Шнирельман
В. А.
Быть
аланами
Москва,
2006
(цитаты
и отрывки из книги)
Хорошо
известно, что этническое самосознание
основано на вертикальных связях, и
именно ученые (историки, археологи,
лингвисты, этнологи), или «контролеры
коммуникации», снабжают сегодня как
этнические группы, так и нацию желательной
исторической глубиной. Еще
интереснее изучать не элиты, а то, что
именно они делают», и я бы добавил, почему
они это делают.

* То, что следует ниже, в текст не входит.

-- pv_equiv track=rewrite | github.com/FajFs/aoc | 2020/day6.py | part2
-- ===== SOURCE A (Python) =====
-- def part2(inp: list) -> int:
--     entries, e = [], []
--     for line in inp:
--         if not line:
--             entries.append(e)
--             e = list()
--         else:
--             e.append(set([c for c in line]))
--     entries.append(e)
--
--     res = []
--     for e in entries:
--         res.append(len((e[0].intersection(*e))))
--     return sum(res)
-- ===== SOURCE B (Python) =====
-- def _group_count(group):
--     chars = [c for l in group for c in dict.fromkeys(l)]
--     counts = {}
--     for c in chars:
--         counts[c] = counts.get(c, 0) + 1
--     return sum(1 for v in counts.values() if v == len(group))
--
--
-- def part2(inp: list) -> int:
--     total = 0
--     group = []
--     for line in inp + ['']:
--         if line:
--             group.append(line)
--         else:
--             total += _group_count(group)
--             group = []
--     return total
-- ===== Notes on version B (the rewrite author's own statement) =====
-- stated objective: alternative
-- what changed: B replaces A's build-all-groups-of-sets-then-repeated-set-intersection with a single streaming pass that, per group, tallies in how many lines each character occurs and counts the characters whose tally equals the group size.
import Mathlib
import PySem

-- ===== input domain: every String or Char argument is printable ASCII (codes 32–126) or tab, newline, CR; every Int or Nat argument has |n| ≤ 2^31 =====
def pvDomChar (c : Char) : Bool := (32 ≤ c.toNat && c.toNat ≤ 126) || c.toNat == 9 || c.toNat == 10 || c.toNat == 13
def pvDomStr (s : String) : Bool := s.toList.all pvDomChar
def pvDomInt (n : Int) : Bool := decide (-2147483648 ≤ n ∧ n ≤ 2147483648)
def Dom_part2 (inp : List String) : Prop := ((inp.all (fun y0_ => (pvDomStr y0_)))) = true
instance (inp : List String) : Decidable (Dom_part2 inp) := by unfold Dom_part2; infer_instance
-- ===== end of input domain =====

-- B groups the lines the same way but replaces the repeated set.intersection with a per-group
-- character-frequency tally thresholded at the group size (objective: alternative algorithm).

-- ===== PORT A =====
-- literal port of A: build the list of groups of per-line character sets, then sum
-- len(e[0].intersection(*e)) over the groups.  'e[0]' raises IndexError on an empty group:
-- PySem.List.pyGet? is none there; the .getD default is unreachable under Pre_part2.
def part2 (inp : List String) : Int :=
  let st := inp.foldl
    (fun (p : List (List (PySem.Set Char)) × List (PySem.Set Char)) line =>
      if line = "" then (p.1 ++ [p.2], [])
      else (p.1, p.2 ++ [PySem.Set.ofList line.toList]))
    ([], [])
  let entries := st.1 ++ [st.2]
  let res := entries.map (fun e =>
    ((PySem.Set.len (e.foldl (fun acc s => PySem.Set.inter acc s)
        ((PySem.List.pyGet? e 0).getD PySem.Set.empty))) : Int))
  res.sum

-- ===== PORT B =====
-- port of Source B's helper _group_count: tally how many lines of the group contain each character
-- (dict.fromkeys(l) = PySem.List.dedup), then count the tallies equal to the group size.
def groupCount (g : List String) : Int :=
  let chars := g.flatMap (fun l => PySem.List.dedup l.toList)
  let counts := chars.foldl (fun d c => d.modify c 0 (· + 1)) PySem.Dict.empty
  (counts.values.map (fun v => if v = (g.length : Int) then (1 : Int) else 0)).sum

def part2_alt (inp : List String) : Int :=
  ((inp ++ [""]).foldl
    (fun (p : Int × List String) line =>
      if line ≠ "" then (p.1, p.2 ++ [line])
      else (p.1 + groupCount p.2, []))
    (0, [])).1

-- ===== PRECONDITION & SPEC =====
-- Pre_ excludes exactly the inputs on which A raises IndexError (so returns nothing): those whose
-- blank-line grouping (= List.splitOn "") contains an empty group, i.e. empty input or a
-- leading/trailing/consecutive blank line.  B returns the sum over the remaining groups there.
def Pre_part2 (inp : List String) : Prop := ∀ g ∈ inp.splitOn "", g ≠ []
instance (inp : List String) : Decidable (Pre_part2 inp) := by unfold Pre_part2; infer_instance
def pvWitness_part2 : List String := ["ab", "a", "", "b"]

def Spec_part2 (inp : List String) (out : Int) : Prop := out = part2_alt inp
instance (inp : List String) (out : Int) : Decidable (Spec_part2 inp out) := by unfold Spec_part2; infer_instance

-- ===== CLAIM (what is proved, stated in full; the proofs are below) =====
def Claim_equal_part2 : Prop := ∀ (inp : List String), Dom_part2 inp → Pre_part2 inp → Spec_part2 inp (part2 inp)

-- ===== LEMMAS AND PROOFS =====

def pvSetOf (l : String) : PySem.Set Char := PySem.Set.ofList l.toList

-- the per-group value A computes
def pvFA (g : List String) : Int :=
  ((PySem.Set.len ((g.map pvSetOf).foldl (fun acc s => PySem.Set.inter acc s)
      ((PySem.List.pyGet? (g.map pvSetOf) 0).getD PySem.Set.empty))) : Int)

lemma splitOn_cons (l : String) (ls : List String) :
    (l :: ls).splitOn "" = if l = "" then [] :: ls.splitOn "" else (ls.splitOn "").modifyHead (l :: ·) := by
  simp [List.splitOn, List.splitOnP_cons]

lemma modifyHead_nil_append (S : List (List String)) :
    S.modifyHead (fun t => ([] : List String) ++ t) = S := by
  cases S <;> simp

lemma modifyHead_id (S : List (List String)) : S.modifyHead (fun t => t) = S := by
  cases S <;> simp

lemma modifyHead_comp (g : List String) (l : String) (S : List (List String)) :
    (S.modifyHead (l :: ·)).modifyHead (fun t => g ++ t) = S.modifyHead (fun t => (g ++ [l]) ++ t) := by
  cases S <;> simp

lemma foldA (inp : List String) (ent : List (List (PySem.Set Char))) (g : List String) :
    (inp.foldl
      (fun (p : List (List (PySem.Set Char)) × List (PySem.Set Char)) line =>
        if line = "" then (p.1 ++ [p.2], [])
        else (p.1, p.2 ++ [PySem.Set.ofList line.toList]))
      (ent, g.map pvSetOf)).1
    ++ [(inp.foldl
      (fun (p : List (List (PySem.Set Char)) × List (PySem.Set Char)) line =>
        if line = "" then (p.1 ++ [p.2], [])
        else (p.1, p.2 ++ [PySem.Set.ofList line.toList]))
      (ent, g.map pvSetOf)).2]
    = ent ++ ((inp.splitOn "").modifyHead (fun t => g ++ t)).map (List.map pvSetOf) := by
  induction inp generalizing ent g with
  | nil => simp [List.splitOn_nil]
  | cons l ls ih =>
    by_cases hl : l = ""
    · subst hl
      have h := ih (ent ++ [g.map pvSetOf]) []
      simp only [List.map_nil, List.foldl_cons, reduceIte] at h ⊢
      rw [h, splitOn_cons]
      simp only [reduceIte, modifyHead_nil_append, List.map_cons, List.modifyHead_cons,
        List.append_nil, List.append_assoc, List.singleton_append]
    · have h := ih ent (g ++ [l])
      simp only [List.foldl_cons, if_neg hl] at h ⊢
      rw [show (g.map pvSetOf ++ [PySem.Set.ofList l.toList]) = (g ++ [l]).map pvSetOf by
            simp [pvSetOf]]
      rw [h, splitOn_cons, if_neg hl, modifyHead_comp]

lemma part2_eq_sum (inp : List String) :
    part2 inp = ((inp.splitOn "").map pvFA).sum := by
  have h := foldA inp [] []
  simp only [List.map_nil, List.nil_append] at h
  unfold part2
  simp only [h, List.map_map, modifyHead_id]
  rfl

lemma foldB (inp : List String) (t : Int) (g : List String) :
    ((inp ++ [""]).foldl
      (fun (p : Int × List String) line =>
        if line ≠ "" then (p.1, p.2 ++ [line])
        else (p.1 + groupCount p.2, []))
      (t, g)).1
    = t + (((inp.splitOn "").modifyHead (fun u => g ++ u)).map groupCount).sum := by
  induction inp generalizing t g with
  | nil => simp [List.splitOn_nil]
  | cons l ls ih =>
    by_cases hl : l = ""
    · subst hl
      simp only [List.cons_append, List.foldl_cons, ne_eq, not_true_eq_false, if_false]
      rw [ih (t + groupCount g) []]
      rw [splitOn_cons]
      simp only [reduceIte, modifyHead_nil_append, List.map_cons, List.sum_cons,
        List.modifyHead_cons, List.append_nil]
      ring
    · simp only [List.cons_append, List.foldl_cons, ne_eq, hl, not_false_eq_true, if_true]
      rw [ih t (g ++ [l]), splitOn_cons, if_neg hl, modifyHead_comp]

lemma part2_alt_eq_sum (inp : List String) :
    part2_alt inp = ((inp.splitOn "").map groupCount).sum := by
  unfold part2_alt
  rw [foldB inp 0 []]
  simp [modifyHead_id]

lemma mem_foldl_inter (ss : List (PySem.Set Char)) (s : PySem.Set Char) (c : Char) :
    c ∈ ss.foldl (fun acc t => PySem.Set.inter acc t) s ↔ c ∈ s ∧ ∀ t ∈ ss, c ∈ t := by
  induction ss generalizing s with
  | nil => simp
  | cons u us ih =>
    simp only [List.foldl_cons, ih, PySem.Set.mem_inter, List.mem_cons]
    constructor
    · rintro ⟨⟨hs, hu⟩, hrest⟩
      refine ⟨hs, fun t ht => ?_⟩
      rcases ht with rfl | ht
      · exact hu
      · exact hrest t ht
    · rintro ⟨hs, hall⟩
      exact ⟨⟨hs, hall u (Or.inl rfl)⟩, fun t ht => hall t (Or.inr ht)⟩

lemma nodup_foldl_inter (ss : List (PySem.Set Char)) (s : PySem.Set Char) (h : s.Nodup) :
    (ss.foldl (fun acc t => PySem.Set.inter acc t) s).Nodup := by
  induction ss generalizing s with
  | nil => exact h
  | cons u us ih => exact ih _ (PySem.Set.nodup_inter s u h)

lemma count_chars (g : List String) (k : Char) :
    (g.flatMap (fun l => PySem.List.dedup l.toList)).count k
      = g.countP (fun l => decide (k ∈ l.toList)) := by
  induction g with
  | nil => simp
  | cons l t ih =>
    rw [List.flatMap_cons, List.count_append, List.countP_cons, ih]
    by_cases hk : k ∈ l.toList
    · rw [List.count_eq_one_of_mem (by simp) (by simp [hk])]
      simp [hk, Nat.add_comm]
    · rw [List.count_eq_zero.mpr (by simp [hk])]
      simp [hk]

lemma groupCount_eq_countP (g : List String) :
    groupCount g
      = ((PySem.Set.ofList (g.flatMap (fun l => PySem.List.dedup l.toList))).countP
          (fun k => decide (∀ l ∈ g, k ∈ l.toList)) : Int) := by
  simp only [groupCount]
  rw [← PySem.Dict.counter_eq_foldl]
  rw [show (PySem.Dict.counter (g.flatMap fun l => PySem.List.dedup l.toList)).values
        = (PySem.Set.ofList (g.flatMap fun l => PySem.List.dedup l.toList)).map
            (fun k => ((g.flatMap fun l => PySem.List.dedup l.toList).count k : Int)) by
      simp [PySem.Dict.values, PySem.Dict.items_counter]]
  rw [List.map_map]
  have h1 : ∀ k : Char,
      (((g.flatMap fun l => PySem.List.dedup l.toList).count k : Int) = (g.length : Int))
        ↔ (∀ l ∈ g, k ∈ l.toList) := by
    intro k
    rw [Int.natCast_inj, count_chars]
    constructor
    · intro h l hl
      have := List.countP_eq_length.mp h l hl
      simpa using this
    · intro h
      exact List.countP_eq_length.mpr fun l hl => by simpa using h l hl
  calc ((PySem.Set.ofList (g.flatMap fun l => PySem.List.dedup l.toList)).map
          ((fun v => if v = (g.length : Int) then (1:Int) else 0) ∘
            fun k => ((g.flatMap fun l => PySem.List.dedup l.toList).count k : Int))).sum
      = ((PySem.Set.ofList (g.flatMap fun l => PySem.List.dedup l.toList)).map
          (fun k => if (∀ l ∈ g, k ∈ l.toList) then (1:Int) else 0)).sum := by
        apply congrArg
        apply List.map_congr_left
        intro k _
        simp only [Function.comp]
        by_cases hk : ∀ l ∈ g, k ∈ l.toList
        · rw [if_pos ((h1 k).mpr hk), if_pos hk]
        · rw [if_neg (fun hc => hk ((h1 k).mp hc)), if_neg hk]
    _ = ((PySem.Set.ofList (g.flatMap fun l => PySem.List.dedup l.toList)).countP
          (fun k => decide (∀ l ∈ g, k ∈ l.toList)) : Int) := by
        rw [← PySem.List.sum_map_ite_one_zero (fun k => decide (∀ l ∈ g, k ∈ l.toList))]
        apply congrArg
        apply List.map_congr_left
        intro k _
        by_cases hk : ∀ l ∈ g, k ∈ l.toList <;> simp [hk]

lemma group_eq (g : List String) (hg : g ≠ []) : pvFA g = groupCount g := by
  obtain ⟨l0, rest, rfl⟩ := List.exists_cons_of_ne_nil hg
  rw [groupCount_eq_countP]
  unfold pvFA
  set ss := (l0 :: rest).map pvSetOf with hss
  have hget : (PySem.List.pyGet? ss 0).getD PySem.Set.empty = pvSetOf l0 := by
    simp [hss, PySem.List.pyGet?, PySem.List.pyIdx?]
  rw [hget]
  set I := ss.foldl (fun acc s => PySem.Set.inter acc s) (pvSetOf l0) with hI
  have hmemI : ∀ c, c ∈ I ↔ ∀ l ∈ l0 :: rest, c ∈ l.toList := by
    intro c
    rw [hI, mem_foldl_inter]
    constructor
    · rintro ⟨-, hall⟩ l hl
      have := hall (pvSetOf l) (by rw [hss]; exact List.mem_map.mpr ⟨l, hl, rfl⟩)
      simpa [pvSetOf, PySem.Set.mem_ofList] using this
    · intro h
      refine ⟨by simpa [pvSetOf, PySem.Set.mem_ofList] using h l0 (by simp), ?_⟩
      intro t ht
      simp only [hss, List.mem_map] at ht
      obtain ⟨l, hl, rfl⟩ := ht
      simpa [pvSetOf, PySem.Set.mem_ofList] using h l hl
  have hnodupI : I.Nodup := nodup_foldl_inter ss (pvSetOf l0) (PySem.Set.nodup_ofList _)
  set chars := (l0 :: rest).flatMap (fun l => PySem.List.dedup l.toList) with hchars
  set F := (PySem.Set.ofList chars).filter (fun k => decide (∀ l ∈ l0 :: rest, k ∈ l.toList)) with hF
  have hcount : (PySem.Set.ofList chars).countP (fun k => decide (∀ l ∈ l0 :: rest, k ∈ l.toList))
      = F.length := List.countP_eq_length_filter ..
  have hnodupF : F.Nodup := (PySem.Set.nodup_ofList _).filter _
  have hmemF : ∀ c, c ∈ F ↔ ∀ l ∈ l0 :: rest, c ∈ l.toList := by
    intro c
    rw [hF, List.mem_filter]
    constructor
    · rintro ⟨-, h⟩; simpa using h
    · intro h
      refine ⟨?_, by simpa using h⟩
      rw [PySem.Set.mem_ofList, hchars, List.mem_flatMap]
      exact ⟨l0, by simp, by simp [h l0 (by simp)]⟩
  have hfin : I.toFinset = F.toFinset := by
    ext c
    simp only [List.mem_toFinset, hmemI, hmemF]
  have : I.length = F.length := by
    rw [← List.toFinset_card_of_nodup hnodupI, ← List.toFinset_card_of_nodup hnodupF, hfin]
  rw [hcount, ← this]
  rfl

-- ===== VERDICT (by name: the statement is the Claim_ definition above) =====
theorem part2_spec : Claim_equal_part2 := by
  intro inp _dom hpre
  unfold Spec_part2
  rw [part2_eq_sum, part2_alt_eq_sum]
  exact congrArg List.sum (List.map_congr_left fun g hg => group_eq g (hpre g hg))
-- pv_equiv track=rewrite | github.com/adnope/ai-project | app.py | dfs_find_sequence
-- ===== SOURCE A (Python) =====
-- def dfs_find_sequence(target_board, curr_board, move_seq, curr_player, piece_count):
--     """Find sequence of moves using DFS"""
--     # Base case: if we've placed all the pieces in the target board
--     if piece_count == 0:
--         return curr_board == target_board
--
--     # Try each column
--     for col in range(7):
--         # Find lowest empty row in this column
--         row = 5
--         while row >= 0 and curr_board[row][col] != 0:
--             row -= 1
--
--         # If column is not full
--         if row >= 0:
--             # Make the move only if it matches target board
--             if target_board[row][col] == curr_player:
--                 curr_board[row][col] = curr_player
--                 move_seq.append(col + 1)
--                 piece_count -= 1
--
--                 # Recursively try next move with other player
--                 next_player = 2 if curr_player == 1 else 1
--                 if dfs_find_sequence(target_board, curr_board, move_seq,
--                                    next_player, piece_count):
--                     return True
--
--                 # If this path didn't work, undo the move
--                 curr_board[row][col] = 0
--                 move_seq.pop()
--                 piece_count += 1
--
--     return False
-- ===== SOURCE B (Python) =====
-- def dfs_find_sequence(target_board, curr_board, move_seq, curr_player, piece_count):
--     """Iterative backtracking: one loop over an explicit stack of
--     (col, row, player) frames instead of recursion; same mutations as A."""
--     stack = []
--     player = curr_player
--     pc = piece_count
--     c = 0
--     while True:
--         if pc == 0:
--             if curr_board == target_board:
--                 return True
--             c = 7  # force a backtrack
--         placed = False
--         while c < 7:
--             row = 5
--             while row >= 0 and curr_board[row][c] != 0:
--                 row -= 1
--             if row >= 0 and target_board[row][c] == player:
--                 curr_board[row][c] = player
--                 move_seq.append(c + 1)
--                 pc -= 1
--                 stack.append((c, row, player))
--                 player = 2 if player == 1 else 1
--                 c = 0
--                 placed = True
--                 break
--             c += 1
--         if placed:
--             continue
--         if not stack:
--             return False
--         c0, row0, pl = stack.pop()
--         player = pl
--         curr_board[row0][c0] = 0
--         move_seq.pop()
--         pc += 1
--         c = c0 + 1
-- ===== Notes on version B (the rewrite author's own statement) =====
-- stated objective: alternative
-- what changed: A's recursive mutate-and-undo DFS is replaced by an iterative single-loop backtracker over an explicit stack of (col,row,player) frames: push on a legal matching move, pop/undo when columns 0..6 are exhausted, returning True exactly when piece_count reaches 0 on a matching board.
import Mathlib
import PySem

Иными словами, речь здесь
будет идти о методах «этнизации масс».
Почему
мы нередко встречаем не одну, а одновременно
несколько версий «этнического прошлого»?
В
условиях государственного социализма
прошлое вычитывалось из настоящего,
но, так как современная ситуация
изменялась (лидеры, планы и направления
мысли возникали и снова исчезали), то и
прошлое должно было меняться.
Иными
словами, заметные сдвиги в этническом
самосознании и самоидентификации
свидетельствуют о происходящих или о
близящихся социальных и политических
изменениях. Еще интереснее тот факт,
что прошлое, создающее важную основу
идентичности (включая территориальные
пределы), не является раз и навсегда
установленным. Оно подвергается
постоянным проверкам, реинтерпретации
и переписывается местными интеллектуалами.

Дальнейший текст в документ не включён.